Last update: Dec 13, 2022

Related tags

Overview

T-TA (Transformer-based Text Auto-encoder)

This repository contains codes for Transformer-based Text Auto-encoder (T-TA, paper: Fast and Accurate Deep Bidirectional Language Representations for Unsupervised Learning) using TensorFlow 2.

How to train T-TA using custom dataset

Prepare datasets. You need text line files.

Example:
```
Sentence 1.
Sentence 2.
Sentence 3.
```
Train the sentencepiece tokenizer. You can use the train_sentencepiece.py or train sentencepiece model by yourself.

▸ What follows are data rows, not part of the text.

-- pv_equiv track=rewrite | github.com/Marinasunshine/algorithms-and-data-structures | lab3/task3/src/task3.py | scarecrow_sort
-- ===== SOURCE A (Python) =====
-- def scarecrow_sort(n, k, matr):
--     groups = [[] for i in range(k)]
--     for i in range(n):
--         groups[i % k].append(matr[i])
--     for group in groups:
--         group.sort()
--     sorted_matr = [groups[i % k][i // k] for i in range(n)]
--     return "ДА" if sorted_matr == sorted(matr) else "НЕТ"
-- ===== SOURCE B (Python) =====
-- def scarecrow_sort(n, k, matr):
--     # Sorting each residue class mod k sorts the whole array exactly when,
--     # for every residue r, the class {matr[i] : i % k == r} holds precisely
--     # the values that the positions congruent to r hold in the globally
--     # sorted array.  Check that by counting (residue, value) pairs with one
--     # balance dictionary instead of sorting and rebuilding the groups.
--     if n != len(matr):
--         return "НЕТ"
--     s = sorted(matr)
--     bal = {}
--     for i in range(n):
--         key = (i % k, matr[i])
--         bal[key] = bal.get(key, 0) + 1
--     for i in range(n):
--         key = (i % k, s[i])
--         bal[key] = bal.get(key, 0) - 1
--     return "ДА" if all(v == 0 for v in bal.values()) else "НЕТ"
-- ===== Notes on version B (the rewrite author's own statement) =====
-- stated objective: alternative
-- what changed: Instead of distributing elements into k bucket lists, sorting every bucket and rebuilding the interleaved array for one big comparison, B sorts the input once and uses a single balance dictionary keyed by (residue, value) (+1 for each original element, -1 for each element of the sorted array at the same residue), answering ДА iff every balance is zero; Pre_ excludes the inputs where A raises (ZeroDivisionError/IndexError for k<=0 or n>len(matr) with n>0).
-- intended difference: For a negative declared length n with an empty array A accidentally reports ДА (its loops never run); B reports НЕТ because n does not match len(matr), the same answer it gives every other length mismatch. — e.g. on scarecrow_sort(-1, 0, []): A returns "ДА", B returns "НЕТ"
import Mathlib
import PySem

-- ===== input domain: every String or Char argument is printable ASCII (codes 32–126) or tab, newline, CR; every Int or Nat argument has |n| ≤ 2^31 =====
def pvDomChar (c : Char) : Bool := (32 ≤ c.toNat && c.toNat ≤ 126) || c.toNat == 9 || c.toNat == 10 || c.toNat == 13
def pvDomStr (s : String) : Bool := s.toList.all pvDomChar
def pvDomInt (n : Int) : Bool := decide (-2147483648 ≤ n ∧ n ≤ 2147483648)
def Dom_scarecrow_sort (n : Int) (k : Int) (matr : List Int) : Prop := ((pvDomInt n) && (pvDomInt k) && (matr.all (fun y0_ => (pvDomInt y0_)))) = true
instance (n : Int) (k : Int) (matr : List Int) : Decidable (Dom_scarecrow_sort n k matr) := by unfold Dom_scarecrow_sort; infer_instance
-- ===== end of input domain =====

-- B replaces A's bucket-build / per-bucket-sort / reconstruct-and-compare pipeline by one global
-- sort plus one balance dictionary over (residue, value) pairs (+1 per original element, -1 per
-- sorted element at the same residue); same asymptotic cost, different algorithm.

-- ===== PORT A =====
def scarecrow_sort (n : Int) (k : Int) (matr : List Int) : String :=
  let groups0 : List (List Int) := (PySem.List.pyRange 0 k 1).map (fun _ => ([] : List Int))
  let groups : List (List Int) := (PySem.List.pyRange 0 n 1).foldl
    (fun gs i => gs.modify (PySem.Int.mod i k).toNat (fun g => g ++ [PySem.List.pyGetD matr i 0])) groups0
  let sortedGroups : List (List Int) := groups.map (fun g => PySem.List.sorted g (fun x => x) false)
  let sorted_matr : List Int := (PySem.List.pyRange 0 n 1).map
    (fun i => PySem.List.pyGetD
        (PySem.List.pyGetD sortedGroups (PySem.Int.mod i k) [])
        (PySem.Int.floordiv i k) 0)
  if sorted_matr = PySem.List.sorted matr (fun x => x) false then "ДА" else "НЕТ"

-- ===== PORT B =====
def scarecrow_sort_alt (n : Int) (k : Int) (matr : List Int) : String :=
  if n ≠ (matr.length : Int) then "НЕТ"
  else
    let s := PySem.List.sorted matr (fun x => x) false
    let bal1 : PySem.Dict (Int × Int) Int := (PySem.List.pyRange 0 n 1).foldl
      (fun d i => d.insert (PySem.Int.mod i k, PySem.List.pyGetD matr i 0)
        (d.getD (PySem.Int.mod i k, PySem.List.pyGetD matr i 0) 0 + 1)) PySem.Dict.empty
    let bal : PySem.Dict (Int × Int) Int := (PySem.List.pyRange 0 n 1).foldl
      (fun d i => d.insert (PySem.Int.mod i k, PySem.List.pyGetD s i 0)
        (d.getD (PySem.Int.mod i k, PySem.List.pyGetD s i 0) 0 - 1)) bal1
    if bal.values.all (fun v => v == 0) then "ДА" else "НЕТ"

-- ===== PRECONDITION & SPEC =====
-- A raises outside this: ZeroDivisionError (k = 0 with n > 0), IndexError (k < 0 with n > 0,
-- or n > len(matr)); Pre_ admits exactly the inputs on which A returns normally.
def Pre_scarecrow_sort (n : Int) (k : Int) (matr : List Int) : Prop :=
  n ≤ 0 ∨ (1 ≤ k ∧ n ≤ (matr.length : Int))
instance (n : Int) (k : Int) (matr : List Int) : Decidable (Pre_scarecrow_sort n k matr) := by
  unfold Pre_scarecrow_sort; infer_instance

def pvWitness_scarecrow_sort : Int × Int × List Int := (3, 2, [3, 1, 2])

-- For a negative declared length n with an empty array A accidentally reports ДА (its loops never
-- run); B reports НЕТ because n does not match len(matr), the same answer it gives every other
-- length mismatch.
def D_scarecrow_sort (n : Int) (k : Int) (matr : List Int) : Prop := n < 0 ∧ matr = []
instance (n : Int) (k : Int) (matr : List Int) : Decidable (D_scarecrow_sort n k matr) := by
  unfold D_scarecrow_sort; infer_instance

def Spec_scarecrow_sort (n : Int) (k : Int) (matr : List Int) (out : String) : Prop :=
  ¬ D_scarecrow_sort n k matr → out = scarecrow_sort_alt n k matr
instance (n : Int) (k : Int) (matr : List Int) (out : String) : Decidable (Spec_scarecrow_sort n k matr out) := by
  unfold Spec_scarecrow_sort; infer_instance

def pvDiffWitness_scarecrow_sort : Int × Int × List Int := (-1, 0, [])
def pvDiffWitnessOut_scarecrow_sort : String × String := ("ДА", "НЕТ")


-- ===== CLAIM (what is proved, stated in full; the proofs are below) =====
def Claim_unchanged_scarecrow_sort : Prop := ∀ (n : Int) (k : Int) (matr : List Int),
  Dom_scarecrow_sort n k matr → Pre_scarecrow_sort n k matr →
  Spec_scarecrow_sort n k matr (scarecrow_sort n k matr)

def Claim_changed_scarecrow_sort : Prop :=
  Dom_scarecrow_sort (pvDiffWitness_scarecrow_sort.1) (pvDiffWitness_scarecrow_sort.2.1) (pvDiffWitness_scarecrow_sort.2.2) ∧
  Pre_scarecrow_sort (pvDiffWitness_scarecrow_sort.1) (pvDiffWitness_scarecrow_sort.2.1) (pvDiffWitness_scarecrow_sort.2.2) ∧
  D_scarecrow_sort (pvDiffWitness_scarecrow_sort.1) (pvDiffWitness_scarecrow_sort.2.1) (pvDiffWitness_scarecrow_sort.2.2) ∧
  scarecrow_sort (pvDiffWitness_scarecrow_sort.1) (pvDiffWitness_scarecrow_sort.2.1) (pvDiffWitness_scarecrow_sort.2.2) = pvDiffWitnessOut_scarecrow_sort.1 ∧
  scarecrow_sort_alt (pvDiffWitness_scarecrow_sort.1) (pvDiffWitness_scarecrow_sort.2.1) (pvDiffWitness_scarecrow_sort.2.2) = pvDiffWitnessOut_scarecrow_sort.2 ∧
  pvDiffWitnessOut_scarecrow_sort.1 ≠ pvDiffWitnessOut_scarecrow_sort.2

def Claim_exact_scarecrow_sort : Prop := ∀ (n : Int) (k : Int) (matr : List Int),
  Dom_scarecrow_sort n k matr → Pre_scarecrow_sort n k matr → D_scarecrow_sort n k matr →
  scarecrow_sort n k matr ≠ scarecrow_sort_alt n k matr

-- ===== LEMMAS AND PROOFS =====

/-- The buckets A builds: bucket `r` holds, in order, the entries among the first `N`
positions of `matr` whose index is ≡ r (mod K). -/
def pvBuckets (matr : List Int) (K N : Nat) : List (List Int) :=
  (List.range K).map (fun r => ((List.range N).filter (fun i => i % K == r)).map (fun i => matr.getD i 0))

/-- j < ⌈A/K⌉ ↔ K*j < A. -/
lemma pv_lt_ceil {K : Nat} (hK : 0 < K) (A j : Nat) : j < (A + K - 1) / K ↔ K * j < A := by
  rw [Nat.lt_iff_add_one_le, Nat.le_div_iff_mul_le hK]
  have h : (j + 1) * K = K * j + K := by ring
  rw [h]
  generalize K * j = c
  omega

/-- The indices < M that are ≡ r (mod K), in order, form the progression r, r+K, r+2K, …. -/
lemma pv_filter_mod_eq (M K r : Nat) (hK : 0 < K) (hr : r < K) :
    (List.range M).filter (fun i => i % K == r)
      = (List.range ((M - r + K - 1) / K)).map (fun j => r + K * j) := by
  have hinj : Function.Injective (fun j => r + K * j) := by
    intro a b h
    simp only at h
    exact Nat.eq_of_mul_eq_mul_left hK (by omega)
  apply List.eq_of_perm_of_sorted (le := (· < ·)) (fun a b _ _ h1 h2 => absurd h1 (Nat.lt_asymm h2))
  · exact List.Pairwise.filter _ List.pairwise_lt_range
  · refine List.pairwise_map.mpr (List.pairwise_lt_range.imp (fun {a b} h => ?_))
    have h2 : K * (a + 1) ≤ K * b := Nat.mul_le_mul_left K h
    have h3 : K * (a + 1) = K * a + K := by ring
    omega
  · refine (List.perm_ext_iff_of_nodup (List.nodup_range.filter _) (List.nodup_range.map hinj)).mpr ?_
    intro x
    simp only [List.mem_filter, List.mem_range, beq_iff_eq, List.mem_map]
    constructor
    · rintro ⟨hxM, hxr⟩
      refine ⟨x / K, ?_, ?_⟩
      · rw [pv_lt_ceil hK]
        have h1 := Nat.mod_add_div x K
        rw [hxr] at h1
        generalize hE : K * (x / K) = e at *
        omega
      · have h1 := Nat.mod_add_div x K
        rw [hxr] at h1
        exact h1
    · rintro ⟨j, hj, rfl⟩
      rw [pv_lt_ceil hK] at hj
      refine ⟨by omega, ?_⟩
      rw [Nat.add_mul_mod_self_left]
      exact Nat.mod_eq_of_lt hr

Train T-TA model. Run train.py with customizable arguments. Here's the usage.

$ python train.py --help
usage: train.py [-h] [--train-data TRAIN_DATA] [--dev-data DEV_DATA] [--model-config MODEL_CONFIG] [--batch-size BATCH_SIZE] [--spm-model SPM_MODEL]
                [--learning-rate LEARNING_RATE] [--target-epoch TARGET_EPOCH] [--steps-per-epoch STEPS_PER_EPOCH] [--warmup-ratio WARMUP_RATIO]

optional arguments:
    -h, --help            show this help message and exit
    --train-data TRAIN_DATA
    --dev-data DEV_DATA
    --model-config MODEL_CONFIG
    --batch-size BATCH_SIZE
    --spm-model SPM_MODEL
    --learning-rate LEARNING_RATE
    --target-epoch TARGET_EPOCH
    --steps-per-epoch STEPS_PER_EPOCH
    --warmup-ratio WARMUP_RATIO

I want to train models until the designated steps, so I added the steps_per_epoch and target_epoch arguments. The total steps will be the steps_per_epoch * target_epoch.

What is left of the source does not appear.